[Information given Boundary: Start]
-- pv_equiv track=rewrite | github.com/jabessouguie/consulting-tools | agents/html_slide_generator.py | extract_sections_from_buffer
-- ===== SOURCE A (Python) =====
-- from typing import Any, Dict, Generator, List, Tuple
--
-- def extract_sections_from_buffer(buffer: str) -> List[str]:
--     """Extrait les <section ...>...</section> completes d'un buffer HTML."""
--     sections = []
--     pos = 0
--     while True:
--         start = buffer.find("<section", pos)
--         if start == -1:
--             break
--         depth = 0
--         i = start
--         while i < len(buffer):
--             if buffer[i : i + 8] == "<section":
--                 depth += 1
--                 i += 8
--             elif buffer[i : i + 10] == "</section>":
--                 depth -= 1
--                 if depth == 0:
--                     sections.append(buffer[start : i + 10])
--                     pos = i + 10
--                     break
--                 i += 10
--             else:
--                 i += 1
--         else:
--             break  # Incomplete section
--     return sections
-- ===== SOURCE B (Python) =====
-- from typing import List
--
--
-- def extract_sections_from_buffer(buffer: str) -> List[str]:
--     """Extrait les <section ...>...</section> completes d'un buffer HTML.
--
--     Two-phase re-implementation: first build the ordered list of tag events
--     (position, +1 for '<section', -1 for '</section>') in one scan, then walk
--     that event list with a depth counter, emitting a slice each time the depth
--     of an open section returns to zero; stops on an unclosed section.
--     """
--     n = len(buffer)
--     events = []
--     for i in range(n):
--         if buffer.startswith("<section", i):
--             events.append((i, 1))
--         elif buffer.startswith("</section>", i):
--             events.append((i, -1))
--     sections = []
--     k = 0
--     m = len(events)
--     while k < m:
--         while k < m and events[k][1] != 1:
--             k += 1
--         if k == m:
--             break
--         start = events[k][0]
--         depth = 0
--         closed_end = -1
--         while k < m:
--             pos, d = events[k]
--             k += 1
--             depth += d
--             if depth == 0:
--                 closed_end = pos + 10
--                 break
--         if closed_end < 0:
--             break
--         sections.append(buffer[start:closed_end])
--     return sections
-- ===== Notes on version B (the rewrite author's own statement) =====
-- stated objective: alternative
-- what changed: Replaces A's nested re-find/rescan loops (outer str.find plus an inner character scan that skips 8/10 chars per tag) by a two-phase algorithm: one linear pass builds an ordered event list of all '<section'/'</section>' occurrences, then a second pass walks that event list with a depth counter to emit complete sections.
import Mathlib
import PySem

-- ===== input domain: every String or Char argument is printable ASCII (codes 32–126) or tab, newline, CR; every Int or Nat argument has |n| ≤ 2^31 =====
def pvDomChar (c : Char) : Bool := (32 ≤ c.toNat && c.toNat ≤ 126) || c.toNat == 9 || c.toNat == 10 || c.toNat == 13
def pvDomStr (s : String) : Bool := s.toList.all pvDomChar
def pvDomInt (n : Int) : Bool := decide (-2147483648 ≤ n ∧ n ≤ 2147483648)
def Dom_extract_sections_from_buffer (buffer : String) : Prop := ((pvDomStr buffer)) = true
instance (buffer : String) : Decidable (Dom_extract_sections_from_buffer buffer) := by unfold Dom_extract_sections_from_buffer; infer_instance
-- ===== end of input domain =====

-- B replaces A's nested find/rescan loops by a two-phase algorithm (one pass builds an
-- ordered tag-event list, a second pass walks it with a depth counter); same return value.
-- In both ports the `fuel` parameters are totality guards only (always sufficient).

-- ===== PORT A =====

-- the two tag literals, as char lists
def oTag : List Char := ['<', 's', 'e', 'c', 't', 'i', 'o', 'n']
def cTag : List Char := ['<', '/', 's', 'e', 'c', 't', 'i', 'o', 'n', '>']

-- buffer[i : i+len(pat)] == pat  (the Python slice clamps; `take` clamps the same way)
def matchAt (cs pat : List Char) (i : Nat) : Bool := (cs.drop i).take pat.length == pat

-- exact port of buffer.find(pat, pos) for a NONEMPTY pat: first index ≥ pos where the
-- whole pattern matches (a match needs all of pat, so CPython's i ≤ len-len(pat) bound
-- is implied); Python's -1 becomes none.  fuel len+1-pos covers every step.
def pyFindF (cs pat : List Char) : Nat → Nat → Option Nat
  | fuel + 1, pos =>
    if pos < cs.length then
      if matchAt cs pat pos then some pos else pyFindF cs pat fuel (pos + 1)
    else none
  | 0, _ => none

def pyFind (cs pat : List Char) (pos : Nat) : Option Nat :=
  pyFindF cs pat (cs.length + 1 - pos) pos

-- A's inner while loop: i walks the buffer, depth the open-tag balance; returns the
-- end index i+10 when depth hits 0 on a close, none when i runs off the end.
def innerF (cs : List Char) : Nat → Nat → Int → Option Nat
  | fuel + 1, i, depth =>
    if i < cs.length then
      if matchAt cs oTag i then innerF cs fuel (i + 8) (depth + 1)
      else if matchAt cs cTag i then
        if depth - 1 = 0 then some (i + 10)
        else innerF cs fuel (i + 10) (depth - 1)
      else innerF cs fuel (i + 1) depth
    else none
  | 0, _, _ => none

def innerA (cs : List Char) (i : Nat) (depth : Int) : Option Nat :=
  innerF cs (cs.length + 1 - i) i depth

-- A's outer while-True loop (each iteration moves pos ≥ 10 forward; fuel len+1 suffices)
def outerF (cs : List Char) : Nat → Nat → List String → List String
  | fuel + 1, pos, acc =>
    match pyFind cs oTag pos with
    | none => acc
    | some start =>
      match innerA cs start 0 with
      | none => acc
      | some e => outerF cs fuel e (acc ++ [String.ofList ((cs.drop start).take (e - start))])
  | 0, _, acc => acc

def extract_sections_from_buffer (buffer : String) : List String :=
  outerF buffer.toList (buffer.toList.length + 1) 0 []

-- ===== PORT B =====

-- phase 1: the ordered list of tag events (position, +1 open / -1 close), one pass
def evtsF (cs : List Char) : Nat → Nat → List (Nat × Int)
  | fuel + 1, i =>
    if i < cs.length then
      if matchAt cs oTag i then (i, 1) :: evtsF cs fuel (i + 1)
      else if matchAt cs cTag i then (i, -1) :: evtsF cs fuel (i + 1)
      else evtsF cs fuel (i + 1)
    else []
  | 0, _ => []

def evtsB (cs : List Char) (i : Nat) : List (Nat × Int) :=
  evtsF cs (cs.length + 1 - i) i

-- B's inner skip loop: advance past non-open events
def skipToOpen (evs : List (Nat × Int)) : List (Nat × Int) :=
  match evs with
  | [] => []
  | e :: t => if e.2 ≠ 1 then skipToOpen t else e :: t

-- B's inner depth loop: consume events until depth hits 0; returns (closed_end, rest)
def consumeB (evs : List (Nat × Int)) (depth : Int) : Option (Nat × List (Nat × Int)) :=
  match evs with
  | [] => none
  | e :: t => if depth + e.2 = 0 then some (e.1 + 10, t) else consumeB t (depth + e.2)

-- phase 2: B's outer while loop over the event list (each iteration strictly shortens
-- the remaining event list; fuel |events|+1 suffices)
def scanF (cs : List Char) : Nat → List (Nat × Int) → List String → List String
  | fuel + 1, evs, acc =>
    match skipToOpen evs with
    | [] => acc
    | e :: t =>
      match consumeB (e :: t) 0 with
      | none => acc
      | some (endp, rest) =>
          scanF cs fuel rest (acc ++ [String.ofList ((cs.drop e.1).take (endp - e.1))])
  | 0, _, acc => acc

def extract_sections_from_buffer_alt (buffer : String) : List String :=
  scanF buffer.toList ((evtsB buffer.toList 0).length + 1) (evtsB buffer.toList 0) []

-- ===== PRECONDITION & SPEC =====
def Spec_extract_sections_from_buffer (buffer : String) (out : List String) : Prop := out = extract_sections_from_buffer_alt buffer
instance (buffer : String) (out : List String) : Decidable (Spec_extract_sections_from_buffer buffer out) := by unfold Spec_extract_sections_from_buffer; infer_instance

-- ===== CLAIM (what is proved, stated in full; the proofs are below) =====
def Claim_equal_extract_sections_from_buffer : Prop := ∀ (buffer : String), Dom_extract_sections_from_buffer buffer → Spec_extract_sections_from_buffer buffer (extract_sections_from_buffer buffer)

-- ===== LEMMAS AND PROOFS =====

theorem matchAt_true {cs pat : List Char} {i : Nat} (h : matchAt cs pat i = true) :
    (cs.drop i).take pat.length = pat := by
  simpa [matchAt] using h

theorem match_len {cs pat : List Char} {i : Nat} (h : matchAt cs pat i = true)
    (hp : 0 < pat.length) : i + pat.length ≤ cs.length := by
  have := congrArg List.length (matchAt_true h)
  simp [List.length_take, List.length_drop] at this
  omega

theorem drop_match {cs pat : List Char} {i : Nat} (h : matchAt cs pat i = true) :
    cs.drop i = pat ++ cs.drop (i + pat.length) := by
  conv_lhs => rw [← List.take_append_drop pat.length (cs.drop i)]
  rw [matchAt_true h, List.drop_drop, Nat.add_comm]

theorem noMatch_head {cs : List Char} {j : Nat} {c : Char} {t : List Char}
    (hd : cs.drop j = c :: t) (hc : c ≠ '<') :
    matchAt cs oTag j = false ∧ matchAt cs cTag j = false := by
  constructor <;> simp [matchAt, hd, oTag, cTag, List.take_succ_cons, hc]

theorem between_open {cs : List Char} {i k : Nat} (h : matchAt cs oTag i = true)
    (h1 : 1 ≤ k) (h7 : k ≤ 7) :
    matchAt cs oTag (i + k) = false ∧ matchAt cs cTag (i + k) = false := by
  have hd : cs.drop (i + k) = oTag.drop k ++ cs.drop (i + 8) := by
    rw [← List.drop_drop,
        show cs.drop i = oTag ++ cs.drop (i + 8) from by simpa [oTag] using drop_match h,
        List.drop_append_of_le_length (by simp [oTag]; omega)]
  interval_cases k <;>
    exact noMatch_head (by simpa [oTag] using hd) (by decide)

theorem between_close {cs : List Char} {i k : Nat} (h : matchAt cs cTag i = true)
    (h1 : 1 ≤ k) (h9 : k ≤ 9) :
    matchAt cs oTag (i + k) = false ∧ matchAt cs cTag (i + k) = false := by
  have hd : cs.drop (i + k) = cTag.drop k ++ cs.drop (i + 10) := by
    rw [← List.drop_drop,
        show cs.drop i = cTag ++ cs.drop (i + 10) from by simpa [cTag] using drop_match h,
        List.drop_append_of_le_length (by simp [cTag]; omega)]
  interval_cases k <;>
    exact noMatch_head (by simpa [cTag] using hd) (by decide)

theorem open_close_disjoint {cs : List Char} {i : Nat} (h : matchAt cs cTag i = true) :
    matchAt cs oTag i = false := by
  by_contra hb
  have ho := drop_match (cs := cs) (pat := oTag) (i := i) (by simpa using hb)
  have hcc := drop_match h
  rw [ho] at hcc
  simp [oTag, cTag] at hcc

-- unfolding lemmas for the fuelled loops (the fuel chosen by the wrappers always
-- aligns after a one-character step and dominates after a skip)

theorem pyFindF_ge {cs pat : List Char} {pos : Nat} (h : cs.length ≤ pos) :
    ∀ f, pyFindF cs pat f pos = none := by
  intro f
  cases f with
  | zero => rfl
  | succ f => rw [pyFindF, if_neg (by omega)]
[Information given Boundary: End]
Taking the lines above, repeat exactly those from the line that contains "scan, then walk" through the line that contains "instance (buffer : String) : Decidable", and both of those lines as well. Include nothing else.

→ **Answer space**
--     (position, +1 for '<section', -1 for '</section>') in one scan, then walk
--     that event list with a depth counter, emitting a slice each time the depth
--     of an open section returns to zero; stops on an unclosed section.
--     """
--     n = len(buffer)
--     events = []
--     for i in range(n):
--         if buffer.startswith("<section", i):
--             events.append((i, 1))
--         elif buffer.startswith("</section>", i):
--             events.append((i, -1))
--     sections = []
--     k = 0
--     m = len(events)
--     while k < m:
--         while k < m and events[k][1] != 1:
--             k += 1
--         if k == m:
--             break
--         start = events[k][0]
--         depth = 0
--         closed_end = -1
--         while k < m:
--             pos, d = events[k]
--             k += 1
--             depth += d
--             if depth == 0:
--                 closed_end = pos + 10
--                 break
--         if closed_end < 0:
--             break
--         sections.append(buffer[start:closed_end])
--     return sections
-- ===== Notes on version B (the rewrite author's own statement) =====
-- stated objective: alternative
-- what changed: Replaces A's nested re-find/rescan loops (outer str.find plus an inner character scan that skips 8/10 chars per tag) by a two-phase algorithm: one linear pass builds an ordered event list of all '<section'/'</section>' occurrences, then a second pass walks that event list with a depth counter to emit complete sections.
import Mathlib
import PySem

-- ===== input domain: every String or Char argument is printable ASCII (codes 32–126) or tab, newline, CR; every Int or Nat argument has |n| ≤ 2^31 =====
def pvDomChar (c : Char) : Bool := (32 ≤ c.toNat && c.toNat ≤ 126) || c.toNat == 9 || c.toNat == 10 || c.toNat == 13
def pvDomStr (s : String) : Bool := s.toList.all pvDomChar
def pvDomInt (n : Int) : Bool := decide (-2147483648 ≤ n ∧ n ≤ 2147483648)
def Dom_extract_sections_from_buffer (buffer : String) : Prop := ((pvDomStr buffer)) = true
instance (buffer : String) : Decidable (Dom_extract_sections_from_buffer buffer) := by unfold Dom_extract_sections_from_buffer; infer_instance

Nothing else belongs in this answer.